Re: The lack of specification (was Re: [LONG RANT] Re: Linux stifles innovation... )

2001-02-19 Thread Mikulas Patocka

> One of these things must happen:
> 
> a. follow the specification, even if that makes code slow and contorted
> b. change the specification
> c. ignore the specification
> d. get rid of the specification
> 
> Option "a" will not be accepted around here. Sorry.

It should be followed in stable releases. (and usually is - except for few
cases - and except that there is no specification, just unwritten rules).

> The best you can
> hope for is option "b". Since that is hard work (want to help?) we
> often end up not using a specification... hopefully by just not
> having one, instead of by ignoring one.


> > Now implementators of TCP will say: that driver is buggy. Everybody should
> > set state=TASK_RUNNING before calling schedule to yield the process. 
> > 
> > Implementators of driver will say: TCP is buggy - no one should call my
> > driver in TASK_[UN]INTERRUPTIBLE state.
> > 
> > Who is right? If there is no specification
> 
> The driver is buggy, unless the TCP maintainer can be convinced
> that TCP is buggy. TCP is a big chunk of code that most people use,
> while the driver is not so huge or critical.
> 
> The TCP maintainers do not seem to be sadistic bastards hell-bent on
> breaking your drivers. API changes usually have a good reason.

Why should block device developers read TCP/IP code? And only after
reading significant amount of it they realize that they can be called in
TASK_INTERRUPTIBLE state. 

They will most likely read other block drivers, find using schedule
without setting state and use it also that way. 

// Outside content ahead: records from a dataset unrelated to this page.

theorem scan_eq_lp (board : List (List String)) :
    ∀ (cells : List (Int × Int)) (g a b c d : Option (Int × Int)),
      cells.foldl (scanStep board) (g, [a, b, c, d]) =
        (cells.foldl (lpStep board "G") g,
          [cells.foldl (lpStep board "1") a, cells.foldl (lpStep board "2") b,
            cells.foldl (lpStep board "3") c, cells.foldl (lpStep board "4") d]) := by
  intro cells
  induction cells with
  | nil => intro g a b c d; rfl
  | cons p ps ih =>
    intro g a b c d
    simp only [List.foldl_cons]
    by_cases h1 : pvCell board p.1 p.2 = "G"
    · have : scanStep board (g, [a, b, c, d]) p = (some p, [a, b, c, d]) := by
        unfold scanStep; rw [if_pos (by simp [h1])]
      rw [this, ih]
      simp [lpStep, h1]
    · by_cases h2 : pvCell board p.1 p.2 = "1"
      · have : scanStep board (g, [a, b, c, d]) p = (g, [some p, b, c, d]) := by
          unfold scanStep
          rw [if_neg (by simp [h1]), h2, show startIndex.get? "1" = some 0 from by rfl]
          rfl
        rw [this, ih]
        simp [lpStep, h2]
      · by_cases h3 : pvCell board p.1 p.2 = "2"
        · have : scanStep board (g, [a, b, c, d]) p = (g, [a, some p, c, d]) := by
            unfold scanStep
            rw [if_neg (by simp [h1]), h3, show startIndex.get? "2" = some 1 from by rfl]
            rfl
          rw [this, ih]
          simp [lpStep, h3]
        · by_cases h4 : pvCell board p.1 p.2 = "3"
          · have : scanStep board (g, [a, b, c, d]) p = (g, [a, b, some p, d]) := by
              unfold scanStep
              rw [if_neg (by simp [h1]), h4, show startIndex.get? "3" = some 2 from by rfl]
              rfl
            rw [this, ih]
            simp [lpStep, h4]
          · by_cases h5 : pvCell board p.1 p.2 = "4"
            · have : scanStep board (g, [a, b, c, d]) p = (g, [a, b, c, some p]) := by
                unfold scanStep
                rw [if_neg (by simp [h1]), h5, show startIndex.get? "4" = some 3 from by rfl]
                rfl
              rw [this, ih]
              simp [lpStep, h5]
            · have hnone : startIndex.get? (pvCell board p.1 p.2) = none := by
                rw [startIndex_eq]
                simp only [PySem.Dict.get?_mk_cons, beq_iff_eq,
                  if_neg (Ne.symm h2), if_neg (Ne.symm h3),
                  if_neg (Ne.symm h4), if_neg (Ne.symm h5)]
                rfl
              have : scanStep board (g, [a, b, c, d]) p = (g, [a, b, c, d]) := by
                unfold scanStep
                rw [if_neg (by simp [h1]), hnone]
              rw [this, ih]
              simp [lpStep, h1, h2, h3, h4, h5]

The only way to tell developers to always set state before using schedule
is to write it to specification.

Mikulas


-
To unsubscribe from this list: send the line "unsubscribe linux-kernel" in
the body of a message to [EMAIL PROTECTED]
More majordomo info at  http://vger.kernel.org/majordomo-info.html
Please read the FAQ at  http://www.tux.org/lkml/



Re: The lack of specification (was Re: [LONG RANT] Re: Linux stifles innovation... )

2001-02-19 Thread Albert D. Cahalan

Mikulas Patocka writes:

> Imagine that there is specification of mark_buffer_dirty. That
> specification says that
>   1. it may not block
>   2. it may block
> 
> In case 1. implementators wouldn't change it to block in stable kernel
>   relese because they don't want to violate the specification.

One of these things must happen:

a. follow the specification, even if that makes code slow and contorted
b. change the specification
c. ignore the specification
d. get rid of the specification

Option "a" will not be accepted around here. Sorry. The best you can
hope for is option "b". Since that is hard work (want to help?) we
often end up not using a specification... hopefully by just not
having one, instead of by ignoring one.

Not saying it doesn't suck to have things undocumented, but at least
you don't have to reverse-engineer a multi-megabyte binary kernel to
find out what is going on.

>> Anytime you change implementation, you gotta check all drivers that use
>> them.  I know, I'm one of the grunts that does such reviews and changes.
>
> Anytime you change implementation of syscalls, you gotta check all
> applications that use them ;-) Luckily not - because there is
> specification and you can check that syscalls conform to the
> specification, not apps. 

Syscalls are more stable, but they may be changed after many years
of a transition period. The C library hides some of this from users.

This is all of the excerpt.